> **Material to process**:
* * * *
-- pv_equiv track=rewrite | github.com/pypi-data/pypi-mirror-182 | packages/premium/premium-0.0.10-py3-none-any.whl/premium/preprocessing/ner.py | extract_bio
-- ===== SOURCE A (Python) =====
-- from typing import List, Union, Callable, Set, Dict, Tuple, Optional
--
-- def extract_bio(text: str) -> List[str]:
--     """ Get NER BIO sequence from text
--     """
--     text = text.strip()
--     if not text:
--         return []
--     bio = []
--     amid = False
--     for c in text:
--         if c == '[':
--             amid = True
--         elif c == ']':
--             amid = False
--         else:
--             if amid:
--                 bio.append('B' if bio and bio[-1] == 'O' else 'I')
--             else:
--                 bio.append('O')
--     return bio
-- ===== SOURCE B (Python) =====
-- def extract_bio(text):
--     text = text.strip()
--     if not text:
--         return []
--     # pass 1: one inside? flag per emitted tag
--     flags = []
--     inside = False
--     for c in text:
--         if c == '[':
--             inside = True
--         elif c == ']':
--             inside = False
--         else:
--             flags.append(inside)
--     # pass 2: emit tags from flags, tracking previously emitted tag
--     tags = []
--     prev = None
--     for f in flags:
--         tag = ('B' if prev == 'O' else 'I') if f else 'O'
--         tags.append(tag)
--         prev = tag
--     return tags
-- ===== Notes on version B (the rewrite author's own statement) =====
-- stated objective: alternative
-- what changed: Two-pass decomposition: first pass converts the bracketed text to a per-character inside/outside flag list, second pass turns flags into tags using a prev-tag variable instead of inspecting the growing output list's last element.
import Mathlib
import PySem

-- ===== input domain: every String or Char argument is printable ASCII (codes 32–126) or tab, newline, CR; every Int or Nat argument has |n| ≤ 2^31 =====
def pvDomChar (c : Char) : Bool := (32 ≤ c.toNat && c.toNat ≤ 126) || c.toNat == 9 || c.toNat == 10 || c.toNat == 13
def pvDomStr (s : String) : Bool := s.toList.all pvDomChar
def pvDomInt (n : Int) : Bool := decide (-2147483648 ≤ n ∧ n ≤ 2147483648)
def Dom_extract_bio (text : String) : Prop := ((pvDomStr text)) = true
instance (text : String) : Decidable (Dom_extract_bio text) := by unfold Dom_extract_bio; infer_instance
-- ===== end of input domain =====

-- B replaces A's single pass that inspects the output list's last element with a two-pass
-- decomposition (flags list, then prev-tag emission); objective: alternative decomposition.


-- ===== PORT A =====
def extract_bio (text : String) : List String :=
  let t := PySem.Str.strip text
  if t = "" then []
  else
    (t.toList.foldl
      (fun (st : List String × Bool) c =>
        if c = '[' then (st.1, true)
        else if c = ']' then (st.1, false)
        else if st.2 then
          (st.1 ++ [if st.1 ≠ [] ∧ st.1.getLast? = some "O" then "B" else "I"], st.2)
        else (st.1 ++ ["O"], st.2))
      ([], false)).1

-- ===== PORT B =====
def extract_bio_alt (text : String) : List String :=
  let t := PySem.Str.strip text
  if t = "" then []
  else
    let flags :=
      (t.toList.foldl
        (fun (st : List Bool × Bool) c =>
          if c = '[' then (st.1, true)
          else if c = ']' then (st.1, false)
          else (st.1 ++ [st.2], st.2))
        ([], false)).1
    (flags.foldl
      (fun (st : List String × Option String) f =>
        let tag := if f then (if st.2 = some "O" then "B" else "I") else "O"
        (st.1 ++ [tag], some tag))
      ([], none)).1

-- ===== PRECONDITION & SPEC =====
def Spec_extract_bio (text : String) (out : List String) : Prop := out = extract_bio_alt text
instance (text : String) (out : List String) : Decidable (Spec_extract_bio text out) := by unfold Spec_extract_bio; infer_instance

-- ===== CLAIM (what is proved, stated in full; the proofs are below) =====
def Claim_equal_extract_bio : Prop := ∀ (text : String), Dom_extract_bio text → Spec_extract_bio text (extract_bio text)

-- ===== LEMMAS AND PROOFS =====

/-- Reference tag stream: tags emitted for `cs` given the inside flag and last emitted tag. -/
def pvTags : List Char → Bool → Option String → List String
  | [], _, _ => []
  | c :: cs, amid, prev =>
    if c = '[' then pvTags cs true prev
    else if c = ']' then pvTags cs false prev
    else if amid then
      let t := if prev = some "O" then "B" else "I"
      t :: pvTags cs amid (some t)
    else "O" :: pvTags cs amid (some "O")

/-- Flags produced by B's first pass for `cs` given the inside flag. -/
def pvFlags : List Char → Bool → List Bool
  | [], _ => []
  | c :: cs, amid =>
    if c = '[' then pvFlags cs true
    else if c = ']' then pvFlags cs false
    else amid :: pvFlags cs amid

/-- Tags produced by B's second pass for a flag list given the last emitted tag. -/
def pvBTags : List Bool → Option String → List String
  | [], _ => []
  | f :: fs, prev =>
    let t := if f then (if prev = some "O" then "B" else "I") else "O"
    t :: pvBTags fs (some t)

theorem pvA_fold (cs : List Char) (bio : List String) (amid : Bool) :
    (cs.foldl
      (fun (st : List String × Bool) c =>
        if c = '[' then (st.1, true)
        else if c = ']' then (st.1, false)
        else if st.2 then
          (st.1 ++ [if st.1 ≠ [] ∧ st.1.getLast? = some "O" then "B" else "I"], st.2)
        else (st.1 ++ ["O"], st.2))
      (bio, amid)).1 = bio ++ pvTags cs amid bio.getLast? := by
  induction cs generalizing bio amid with
  | nil => simp [pvTags]
  | cons c cs ih =>
    simp only [List.foldl, pvTags]
    by_cases h1 : c = '[' <;> by_cases h2 : c = ']' <;>
      simp [h1, h2, ih]
    · cases amid with
      | false => simp [ih, List.getLast?_append]
      | true =>
        by_cases hO : bio.getLast? = some "O"
        · have hne : bio ≠ [] := by intro hn; simp [hn] at hO
          simp [ih, hne, List.getLast?_append]
        · have hc : ¬(bio ≠ [] ∧ bio.getLast? = some "O") := fun h => hO h.2
          simp [ih, hO, List.getLast?_append]

theorem pvB1_fold (cs : List Char) (fl : List Bool) (amid : Bool) :
    (cs.foldl
      (fun (st : List Bool × Bool) c =>
        if c = '[' then (st.1, true)
        else if c = ']' then (st.1, false)
        else (st.1 ++ [st.2], st.2))
      (fl, amid)).1 = fl ++ pvFlags cs amid := by
  induction cs generalizing fl amid with
  | nil => simp [pvFlags]
  | cons c cs ih =>
    simp only [List.foldl, pvFlags]
    by_cases h1 : c = '[' <;> by_cases h2 : c = ']' <;> simp [h1, h2, ih]

theorem pvB2_fold (fs : List Bool) (out : List String) (prev : Option String) :
    (fs.foldl
      (fun (st : List String × Option String) f =>
        let tag := if f then (if st.2 = some "O" then "B" else "I") else "O"
        (st.1 ++ [tag], some tag))
      (out, prev)).1 = out ++ pvBTags fs prev := by
  induction fs generalizing out prev with
  | nil => simp [pvBTags]
  | cons f fs ih =>
    simp only [List.foldl, pvBTags]
    cases f <;> simp [ih]

theorem pvBridge (cs : List Char) (amid : Bool) (prev : Option String) :
    pvBTags (pvFlags cs amid) prev = pvTags cs amid prev := by
  induction cs generalizing amid prev with
  | nil => simp [pvFlags, pvTags, pvBTags]
  | cons c cs ih =>
    simp only [pvFlags, pvTags]
    by_cases h1 : c = '[' <;> by_cases h2 : c = ']' <;> simp [h1, h2, ih]
    cases amid <;> by_cases hO : prev = some "O" <;> simp [pvBTags, hO, ih]

-- ===== VERDICT (by name: the statement is the Claim_ definition above) =====
theorem extract_bio_spec : Claim_equal_extract_bio := by
  intro text _
  unfold Spec_extract_bio extract_bio extract_bio_alt
  by_cases h : PySem.Str.strip text = ""
  · simp [h]
  · simp only [if_neg h]
    rw [pvA_fold, pvB1_fold, pvB2_fold]
    simp [pvBridge]
-- per-entity equivalence of the two exclusion tests
theorem step (e : List Char) :
    exA e excludedList = (match pfxB e [] [] with
      | [] => false
      | p0 :: ps => !(decide (p0 ∈ colorsSet)) && (p0 :: ps).any (fun p => decide (p ∈ excludedSet))) := by
  rw [pfxB_spec, exA_any]
  by_cases hex : ∃ t ∈ excludedList, (t ++ [' ']) <+: e
  · obtain ⟨t, htL, hpref⟩ := hex
    obtain ⟨hcnt, hne, hnws⟩ := term_facts t htL
    obtain ⟨r, herw⟩ := decomp t e hpref
    have hwcnt : (t.takeWhile (fun c => c ≠ ' ')).count ' ' = 0 := by
      rw [List.count_eq_zero]
      intro hmem
      have := List.mem_takeWhile_imp hmem
      simp at this
    obtain ⟨l, hsplit⟩ := split₀_head (t.takeWhile (fun c => c ≠ ' ')) ' ' r hne hnws (by decide)
    have hfw : fwA e = t.takeWhile (fun c => c ≠ ' ') := by
      rw [fwA, herw, hsplit]
    obtain ⟨l2, hg⟩ := gPfx_head r (t.takeWhile (fun c => c ≠ ' ')) 2 hwcnt
    have hg' : gPfx 3 e = (t.takeWhile (fun c => c ≠ ' ')) :: l2 := by rw [herw]; exact hg
    rw [hg']
    show _ = (!(decide ((t.takeWhile (fun c => c ≠ ' ')) ∈ colorsSet)) &&
        ((t.takeWhile (fun c => c ≠ ' ')) :: l2).any (fun p => decide (p ∈ excludedSet)))
    have hBany : (((t.takeWhile (fun c => c ≠ ' ')) :: l2).any (fun p => decide (p ∈ excludedSet))) = true := by
      apply List.any_eq_true.2
      refine ⟨t, ?_, by simp [mem_excludedSet, htL]⟩
      rw [← hg', mem_gPfx]
      exact ⟨hpref, by omega⟩
    rw [hBany, Bool.and_true, ← hfw]
    by_cases hcol : fwA e ∈ colorsSet
    · simp [hcol]
    · simp only [hcol, decide_false, Bool.not_false, Bool.and_true]
      apply List.any_eq_true.2
      refine ⟨t, htL, ?_⟩
      rw [PySem.Chars.startswith_iff]
      exact hpref
  · push Not at hex
    have hA : (excludedList.any fun t => PySem.Chars.startswith e (t ++ [' ']) && !(decide (fwA e ∈ colorsSet))) = false := by
      rw [List.any_eq_false]
      intro t ht
      have : PySem.Chars.startswith e (t ++ [' ']) = false := by
        rw [← Bool.not_eq_true, PySem.Chars.startswith_iff]
        exact hex t ht
      simp [this]
    rw [hA]
    cases hg : gPfx 3 e with
    | nil => rfl
    | cons p0 ps =>
      show false = (!(decide (p0 ∈ colorsSet)) && ((p0 :: ps).any (fun p => decide (p ∈ excludedSet))))
      have hBany : ((p0 :: ps).any (fun p => decide (p ∈ excludedSet))) = false := by
        rw [List.any_eq_false]
        intro p hp
        have hpg : p ∈ gPfx 3 e := by rw [hg]; exact hp
        rw [mem_gPfx] at hpg
        simp only [mem_excludedSet]
        intro hpL
        exact hex p (of_decide_eq_true hpL) hpg.1
      rw [hBany, Bool.and_false]

theorem loops_eq : ∀ (l acc : List String), loopA l acc = loopB l acc := by
  intro l
  induction l with
  | nil => intro acc; rfl
  | cons entity rest ih =>
    intro acc
    show loopA (entity :: rest) acc = loopB (entity :: rest) acc
    simp only [loopA, loopB]
    by_cases hS : PySem.Chars.strip (PySem.Chars.lower entity.toList) ∈ excludedSet
    · simp [hS, ih]
    · simp only [if_neg hS]
      rw [step (PySem.Chars.strip (PySem.Chars.lower entity.toList))]
      cases hp : pfxB (PySem.Chars.strip (PySem.Chars.lower entity.toList)) [] [] with
      | nil => simp [ih]
      | cons p0 ps =>
        by_cases hb : (!(decide (p0 ∈ colorsSet)) && (p0 :: ps).any (fun p => decide (p ∈ excludedSet))) = true
        · simp [ih]
        · simp only [Bool.not_eq_true] at hb
          simp [ih]

-- ===== VERDICT (by name: the statement is the Claim_ definition above) =====
theorem filter_excluded_entities_py_spec : Claim_equal_filter_excluded_entities_py := by
  intro entities _
  show filter_excluded_entities_py entities = filter_excluded_entities_py_alt entities
  unfold filter_excluded_entities_py filter_excluded_entities_py_alt
  exact loops_eq entities []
* * * *
> **Exercise goal**: Whatever else the listing above holds, retype exactly only the lines from the one containing "def Claim_equal_extract_bio : Prop" to the one containing "t :: pvBTags fs (some t)", both ends kept.

> **Response to this exercise**:
def Claim_equal_extract_bio : Prop := ∀ (text : String), Dom_extract_bio text → Spec_extract_bio text (extract_bio text)

-- ===== LEMMAS AND PROOFS =====

/-- Reference tag stream: tags emitted for `cs` given the inside flag and last emitted tag. -/
def pvTags : List Char → Bool → Option String → List String
  | [], _, _ => []
  | c :: cs, amid, prev =>
    if c = '[' then pvTags cs true prev
    else if c = ']' then pvTags cs false prev
    else if amid then
      let t := if prev = some "O" then "B" else "I"
      t :: pvTags cs amid (some t)
    else "O" :: pvTags cs amid (some "O")

/-- Flags produced by B's first pass for `cs` given the inside flag. -/
def pvFlags : List Char → Bool → List Bool
  | [], _ => []
  | c :: cs, amid =>
    if c = '[' then pvFlags cs true
    else if c = ']' then pvFlags cs false
    else amid :: pvFlags cs amid

/-- Tags produced by B's second pass for a flag list given the last emitted tag. -/
def pvBTags : List Bool → Option String → List String
  | [], _ => []
  | f :: fs, prev =>
    let t := if f then (if prev = some "O" then "B" else "I") else "O"
    t :: pvBTags fs (some t)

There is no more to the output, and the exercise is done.